Monthly Archives: November 2013

A glimpse of undefined behavior in C

A few weeks ago a coworker of mine stopped by my desk with a coding question.  We’d recently been quizzing each other over our C knowledge, so I smiled and braced myself for the hell which was clearly to come.

He wrote a few lines of code up on the whiteboard and asked what the program output:

#include <stdio.h>

int main(){
    int i = 0;
    int a[] = {10,20,30};

    int r = 1 * a[i++] + 2 * a[i++] + 3 * a[i++];
    printf("%d\n", r); 
    return 0;
}

It seemed pretty straightforward. I explained the order of operator precedence – postfix binds before multiplication which binds before addition and also that multiplication and addition’s associativity was left to right, so I grabbed the marker and started writing out the arithmetic.

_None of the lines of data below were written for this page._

-- pv_equiv track=rewrite | github.com/Zorope/ITSC3155_Bryan | PythonBasics2/pythonBasics2.py | count_threes
-- ===== SOURCE A (Python) =====
-- def count_threes(n):
--   # YOUR CODE HERE
--   multiples = {}
--   multiples["3"] = 0
--   multiples["6"] = 0
--   multiples["9"] = 0
--   countThree = 0
--   countSix = 0
--   countNine = 0
--   maxCount = 0
--   current = 0
--   currentID = 0
--   # loops through the string
--   for i in n:
--     # if string is equal to 3 than we update our dictionary
--     if i == '3':
--       countThree += 1
--       up_dict = {"3":countThree}
--       multiples.update(up_dict)
--     # if string is equal to 6 than we update our dictionary
--     elif i == '6':
--       countSix += 1
--       up_dict = {"6":countSix}
--       multiples.update(up_dict)
--     # if string is equal to 9 than we update our dictionary
--     elif i == '9':
--       countNine += 1
--       up_dict = {"9":countNine}
--       multiples.update(up_dict)
--   # Checks each value and sets currentID to the key with the most cases of showing up
--   for key,value in multiples.items():
--     current = value
--     if current > maxCount:
--       maxCount = current
--       currentID = key
--   return int(currentID)
-- ===== SOURCE B (Python) =====
-- def count_threes(n):
--     # Sort the 3/6/9 digits of n; the most frequent digit is the longest run,
--     # and ascending order '3' < '6' < '9' with a strict-greater run comparison
--     # reproduces A's 3>6>9 tie-break and the 0 default.
--     ds = sorted(c for c in n if c in '369')
--     best = 0
--     bestlen = 0
--     run = 0
--     prev = ''
--     for c in ds:
--         run = run + 1 if c == prev else 1
--         prev = c
--         if run > bestlen:
--             bestlen = run
--             best = int(c)
--     return best
-- ===== Notes on version B (the rewrite author's own statement) =====
-- stated objective: alternative
-- what changed: Instead of counting 3/6/9 occurrences in a branchy Python loop with hand-maintained counters plus a dict and taking an argmax over the dict items, B filters the 3/6/9 characters out of the string, sorts them, and scans the sorted list for the longest run with a strict-greater comparison; ascending sort order plus strict comparison reproduces A's 3>6>9 tie-break and the 0 default without counters or a dict.
import Mathlib
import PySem

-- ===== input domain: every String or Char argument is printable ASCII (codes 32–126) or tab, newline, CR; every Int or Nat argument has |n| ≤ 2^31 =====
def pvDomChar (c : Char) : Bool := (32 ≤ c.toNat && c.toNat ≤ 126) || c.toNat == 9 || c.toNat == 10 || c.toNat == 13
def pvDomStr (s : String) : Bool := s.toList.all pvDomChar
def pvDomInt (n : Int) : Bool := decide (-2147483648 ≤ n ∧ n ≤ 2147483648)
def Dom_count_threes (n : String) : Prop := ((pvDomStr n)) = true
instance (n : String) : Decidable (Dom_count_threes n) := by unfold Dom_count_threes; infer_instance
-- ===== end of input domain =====

-- B replaces A's counting pass + dict + dict-items argmax scan with a different
-- algorithm: filter the 3/6/9 characters, sort them, and take the digit of the
-- longest run (strict-greater, so ascending order keeps A's 3>6>9 tie-break).

-- ===== PORT A =====
-- A's dict after the initial three insertions
def aInitDict : PySem.Dict String Int :=
  ((PySem.Dict.empty.insert "3" (0 : Int)).insert "6" 0).insert "9" 0

-- the body of A's 'for i in n' loop: state = (multiples, countThree, countSix, countNine)
def aStep (s : PySem.Dict String Int × Int × Int × Int) (i : Char) :
    PySem.Dict String Int × Int × Int × Int :=
  let (d, c3, c6, c9) := s
  if i = '3' then (d.insert "3" (c3 + 1), c3 + 1, c6, c9)
  else if i = '6' then (d.insert "6" (c6 + 1), c3, c6 + 1, c9)
  else if i = '9' then (d.insert "9" (c9 + 1), c3, c6, c9 + 1)
  else s

-- the body of A's 'for key,value in multiples.items()' loop: state = (maxCount, currentID)
def aSel (acc : Int × Option String) (kv : String × Int) : Int × Option String :=
  if kv.2 > acc.1 then (kv.2, some kv.1) else acc

-- One pass over the string maintaining three counters and a dict overwritten in
-- place whenever a counter changes, then a scan of the dict's items taking the
-- strictly greatest value.  Python's currentID is int 0 until a key wins, then
-- a key string; we carry it as Option String (none = the initial 0) and apply
-- int(...) at the end exactly as A does (int("3")/"6"/"9" via PySem.Int.ofStr?,
-- int(0) = 0).
def count_threes (n : String) : Int :=
  match ((n.toList.foldl aStep (aInitDict, 0, 0, 0)).1.items.foldl aSel (0, none)).2 with
  | none => 0
  | some k => (PySem.Int.ofStr? k).getD 0  -- int(key); A only stores "3"/"6"/"9", on which ofStr? is exact

-- ===== PORT B =====
-- the body of B's 'for c in ds' loop: state = (best, bestlen, run, prev);
-- prev is '' before the loop and a character afterwards: Option Char, none = ''.
def bStep (s : Int × Int × Int × Option Char) (c : Char) : Int × Int × Int × Option Char :=
  let (best, bestlen, run, prev) := s
  let run' := if some c = prev then run + 1 else 1
  if run' > bestlen then ((PySem.Int.ofChars? [c]).getD 0, run', run', some c)
  else (best, bestlen, run', some c)
  -- int(c); B only reaches it for c ∈ "369", where ofChars? is exact

def count_threes_alt (n : String) : Int :=
  ((PySem.List.sorted (n.toList.filter (fun c => c ∈ ['3', '6', '9'])) (fun c => c) false).foldl
    bStep (0, 0, 0, none)).1

-- ===== PRECONDITION & SPEC =====
def Spec_count_threes (n : String) (out : Int) : Prop := out = count_threes_alt n
instance (n : String) (out : Int) : Decidable (Spec_count_threes n out) := by unfold Spec_count_threes; infer_instance

-- ===== CLAIM (what is proved, stated in full; the proofs are below) =====
def Claim_equal_count_threes : Prop := ∀ (n : String), Dom_count_threes n → Spec_count_threes n (count_threes n)

-- ===== LEMMAS AND PROOFS =====

-- the common closed selector both programs compute: strict-greater argmax over
-- (3, a), (6, b), (9, c) with default 0
def sel3 (a b c : Int) : Int :=
  if max (max 0 a) b < c then 9 else if max 0 a < b then 6 else if 0 < a then 3 else 0

-- the dict A maintains is always the three fixed keys with the current counters
def mkd (c3 c6 c9 : Int) : PySem.Dict String Int :=
  PySem.Dict.mk [("3", c3), ("6", c6), ("9", c9)]

-- A's counting fold, characterised: the dict always mirrors the counters and
-- each counter counts its digit.
theorem countA_fold (l : List Char) :
    ∀ (c3 c6 c9 : Int),
      l.foldl aStep (mkd c3 c6 c9, c3, c6, c9)
      = (mkd (c3 + l.count '3') (c6 + l.count '6') (c9 + l.count '9'),
         c3 + l.count '3', c6 + l.count '6', c9 + l.count '9') := by
  induction l with
  | nil => intro c3 c6 c9; simp [List.foldl]
  | cons x t ih =>
    intro c3 c6 c9
    simp only [List.foldl_cons]
    by_cases h3 : x = '3'
    · subst h3
      have hd : aStep (mkd c3 c6 c9, c3, c6, c9) '3' = (mkd (c3 + 1) c6 c9, c3 + 1, c6, c9) := by
        simp [aStep, mkd, PySem.Dict.insert]
      rw [hd, ih]
      simp [mkd, Prod.mk.injEq, PySem.Dict.mk.injEq, List.cons.injEq]
      omega
    · by_cases h6 : x = '6'
      · subst h6
        have hd : aStep (mkd c3 c6 c9, c3, c6, c9) '6' = (mkd c3 (c6 + 1) c9, c3, c6 + 1, c9) := by
          simp [aStep, mkd, PySem.Dict.insert]
        rw [hd, ih]
        simp [mkd, Prod.mk.injEq, PySem.Dict.mk.injEq, List.cons.injEq]
        omega
      · by_cases h9 : x = '9'
        · subst h9
          have hd : aStep (mkd c3 c6 c9, c3, c6, c9) '9' = (mkd c3 c6 (c9 + 1), c3, c6, c9 + 1) := by
            simp [aStep, mkd, PySem.Dict.insert]
          rw [hd, ih]
          simp [mkd, Prod.mk.injEq, PySem.Dict.mk.injEq, List.cons.injEq]
          omega
        · have hd : aStep (mkd c3 c6 c9, c3, c6, c9) x = (mkd c3 c6 c9, c3, c6, c9) := by
            simp [aStep, h3, h6, h9]
          rw [hd, ih]
          simp [h3, h6, h9]

-- A's dict-items selection scan computes sel3
theorem final_select (a b c : Int) :
    (match ((mkd a b c).items.foldl aSel (0, none)).2 with
     | none => (0 : Int)
     | some k => (PySem.Int.ofStr? k).getD 0) = sel3 a b c := by
  simp only [mkd, aSel, sel3, List.foldl]
  have e3 : (PySem.Int.ofStr? "3").getD 0 = 3 := by decide
  have e6 : (PySem.Int.ofStr? "6").getD 0 = 6 := by decide
  have e9 : (PySem.Int.ofStr? "9").getD 0 = 9 := by decide
  split_ifs <;> simp_all <;> omega

-- digit value of a character, as B computes it
def dgt (c : Char) : Int := (PySem.Int.ofChars? [c]).getD 0

-- B's run fold over k+1 further copies of the current run's character
theorem midRun (c : Char) : ∀ (k : Nat) (best bestlen j : Int),
    (List.replicate (k + 1) c).foldl bStep (best, bestlen, j, some c)
    = (if bestlen < j + (k + 1 : Nat) then dgt c else best,
       max bestlen (j + (k + 1 : Nat)), j + (k + 1 : Nat), some c) := by
  intro k
  induction k with
  | zero =>
    intro best bestlen j
    simp only [List.replicate, List.foldl_cons, List.foldl_nil, bStep, dgt]
    split_ifs <;> simp_all <;> omega
  | succ m ih =>
    intro best bestlen j
    have hrep : List.replicate (m + 1 + 1) c = c :: List.replicate (m + 1) c := rfl
    have hstep : bStep (best, bestlen, j, some c) c
        = (if bestlen < j + 1 then dgt c else best, max bestlen (j + 1), j + 1, some c) := by
      simp only [bStep, dgt]
      split_ifs <;> simp_all <;> omega
    rw [hrep, List.foldl_cons, hstep, ih]
    simp only [Prod.mk.injEq]
    refine ⟨?_, ?_, ?_, trivial⟩
    · split_ifs <;> first | rfl | (exfalso; push_cast at *; omega)
    · push_cast; omega
    · push_cast; ring

-- B's fold over a fresh segment of k copies of c (previous character differs)
theorem segRun (c : Char) (prev : Option Char) (hprev : prev ≠ some c) :
    ∀ (k : Nat) (best bestlen run : Int), 0 ≤ bestlen →
    (List.replicate k c).foldl bStep (best, bestlen, run, prev)
    = (if bestlen < (k : Int) then dgt c else best, max bestlen (k : Int),
       if k = 0 then run else (k : Int), if k = 0 then prev else some c) := by
  intro k best bestlen run h0
  cases k with
  | zero => simp; omega
  | succ m =>
    have hrep : List.replicate (m + 1) c = c :: List.replicate m c := rfl
    have hstep : bStep (best, bestlen, run, prev) c
        = (if bestlen < 1 then dgt c else best, max bestlen (1 : Int), 1, some c) := by
      simp only [bStep, dgt]
      have hne : (some c = prev) = False := by
        simp only [eq_iff_iff, iff_false]
        exact fun h => hprev h.symm
      split_ifs <;> simp_all <;> omega
    rw [hrep, List.foldl_cons, hstep]
    cases m with
    | zero =>
      simp only [List.replicate, List.foldl_nil, Prod.mk.injEq]
      refine ⟨?_, ?_, ?_, ?_⟩
      · split_ifs <;> first | rfl | (exfalso; push_cast at *; omega)
      · push_cast; omega
      · simp
      · simp
    | succ p =>
      rw [midRun c p]
      simp only [Prod.mk.injEq]
      refine ⟨?_, ?_, ?_, ?_⟩
      · split_ifs <;> first | rfl | (exfalso; push_cast at *; omega)
      · push_cast; omega
      · simp; push_cast; ring
      · simp

-- the canonical sorted form of a 3/6/9-only list
def canon (a b c : Nat) : List Char :=
  List.replicate a '3' ++ List.replicate b '6' ++ List.replicate c '9'

theorem canon_perm (l : List Char) (hmem : ∀ x ∈ l, x ∈ ['3', '6', '9']) :
    (canon (l.count '3') (l.count '6') (l.count '9')).Perm l := by
  rw [List.perm_iff_count]
  intro a
  simp only [canon, List.count_append, List.count_replicate]
  by_cases h3 : a = '3'
  · subst h3; simp
  · by_cases h6 : a = '6'
    · subst h6; simp
    · by_cases h9 : a = '9'
      · subst h9; simp
      · have hl : l.count a = 0 := by
          rw [List.count_eq_zero]
          intro ha
          have h := hmem a ha
          simp only [List.mem_cons, List.not_mem_nil, or_false] at h
          rcases h with h | h | h <;> simp_all
        have b3 : (('3' : Char) == a) = false := by simp [Ne.symm h3]
        have b6 : (('6' : Char) == a) = false := by simp [Ne.symm h6]
        have b9 : (('9' : Char) == a) = false := by simp [Ne.symm h9]
        simp [b3, b6, b9, hl]

theorem canon_pairwise (a b c : Nat) : (canon a b c).Pairwise (· ≤ ·) := by
  unfold canon
  apply List.pairwise_append.mpr
  refine ⟨?_, List.pairwise_replicate.mpr (Or.inr le_rfl), ?_⟩
  · apply List.pairwise_append.mpr
    refine ⟨List.pairwise_replicate.mpr (Or.inr le_rfl),
            List.pairwise_replicate.mpr (Or.inr le_rfl), ?_⟩
    intro x hx y hy
    rw [List.mem_replicate] at hx hy
    rw [hx.2, hy.2]; decide
  · intro x hx y hy
    rw [List.mem_replicate] at hy
    simp only [List.mem_append, List.mem_replicate] at hx
    rcases hx with ⟨_, hx⟩ | ⟨_, hx⟩ <;> rw [hx, hy.2] <;> decide

-- filtering on membership in "369" keeps each of those digits' counts
theorem count_filter_369 (l : List Char) (c : Char) (hc : c ∈ ['3', '6', '9']) :
    (l.filter (fun x => x ∈ ['3', '6', '9'])).count c = l.count c := by
  induction l with
  | nil => rfl
  | cons x t ih =>
    by_cases hx : x ∈ ['3', '6', '9'] <;> by_cases hxc : x = c <;>
      simp_all

-- B's whole computation equals sel3 on the three counts
theorem alt_eq_sel3 (n : String) :
    count_threes_alt n
    = sel3 (n.toList.count '3') (n.toList.count '6') (n.toList.count '9') := by
  unfold count_threes_alt
  set l := n.toList.filter (fun c => c ∈ ['3', '6', '9']) with hl
  have hmem : ∀ x ∈ l, x ∈ ['3', '6', '9'] := by
    intro x hx
    rw [hl] at hx
    exact (List.mem_filter.mp hx).2 |> of_decide_eq_true
  have hsorted : PySem.List.sorted l (fun c => c) false
      = canon (l.count '3') (l.count '6') (l.count '9') :=
    PySem.List.sorted_id_eq_of_perm_of_pairwise l _ (canon_perm l hmem) (canon_pairwise _ _ _)
  have hc3 : l.count '3' = n.toList.count '3' := count_filter_369 _ _ (by decide)
  have hc6 : l.count '6' = n.toList.count '6' := count_filter_369 _ _ (by decide)
  have hc9 : l.count '9' = n.toList.count '9' := count_filter_369 _ _ (by decide)
  rw [hsorted, hc3, hc6, hc9]
  unfold canon
  rw [List.foldl_append, List.foldl_append]
  rw [segRun '3' none (by simp) _ 0 0 0 le_rfl]
  have h36 : (if n.toList.count '3' = 0 then (none : Option Char) else some '3') ≠ some '6' := by
    split_ifs <;> simp
  rw [segRun '6' _ h36 _ _ _ _ (by positivity)]
  have h69 : (if n.toList.count '6' = 0 then
      (if n.toList.count '3' = 0 then (none : Option Char) else some '3') else some '6') ≠ some '9' := by
    split_ifs <;> simp
  rw [segRun '9' _ h69 _ _ _ _ (by positivity)]
  have d3 : dgt '3' = 3 := by decide
  have d6 : dgt '6' = 6 := by decide
  have d9 : dgt '9' = 9 := by decide
  simp only [sel3, d3, d6, d9]

-- ===== VERDICT (by name: the statement is the Claim_ definition above) =====
theorem count_threes_spec : Claim_equal_count_threes := by
  intro n _
  unfold Spec_count_threes count_threes
  have hd0 : aInitDict = mkd 0 0 0 := by decide
  rw [hd0, countA_fold n.toList 0 0 0]
  simp only [zero_add]
  rw [final_select, alt_eq_sel3]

int r = 1 * a[i++] + 2 * a[i++] + 3 * a[i++];
//    =    a[0]    + 2 * a[1]  + 3 * a[2];
//    =     10     +     40    +    90;
//    = 140

After I smugly scribbled down the answer, my coworker replied a simple “nope”. I thought for a few minutes, and was stumped. I couldn’t quite remember the order of the postfix operators’ associativity. Furthermore, I knew that wouldn’t even change the order of evaluation here as associativity rules only apply between operators of the same precedence level, but thought I’d give it a shot and walk through the arithmetic as if the postfix operators were all evaluated right to left.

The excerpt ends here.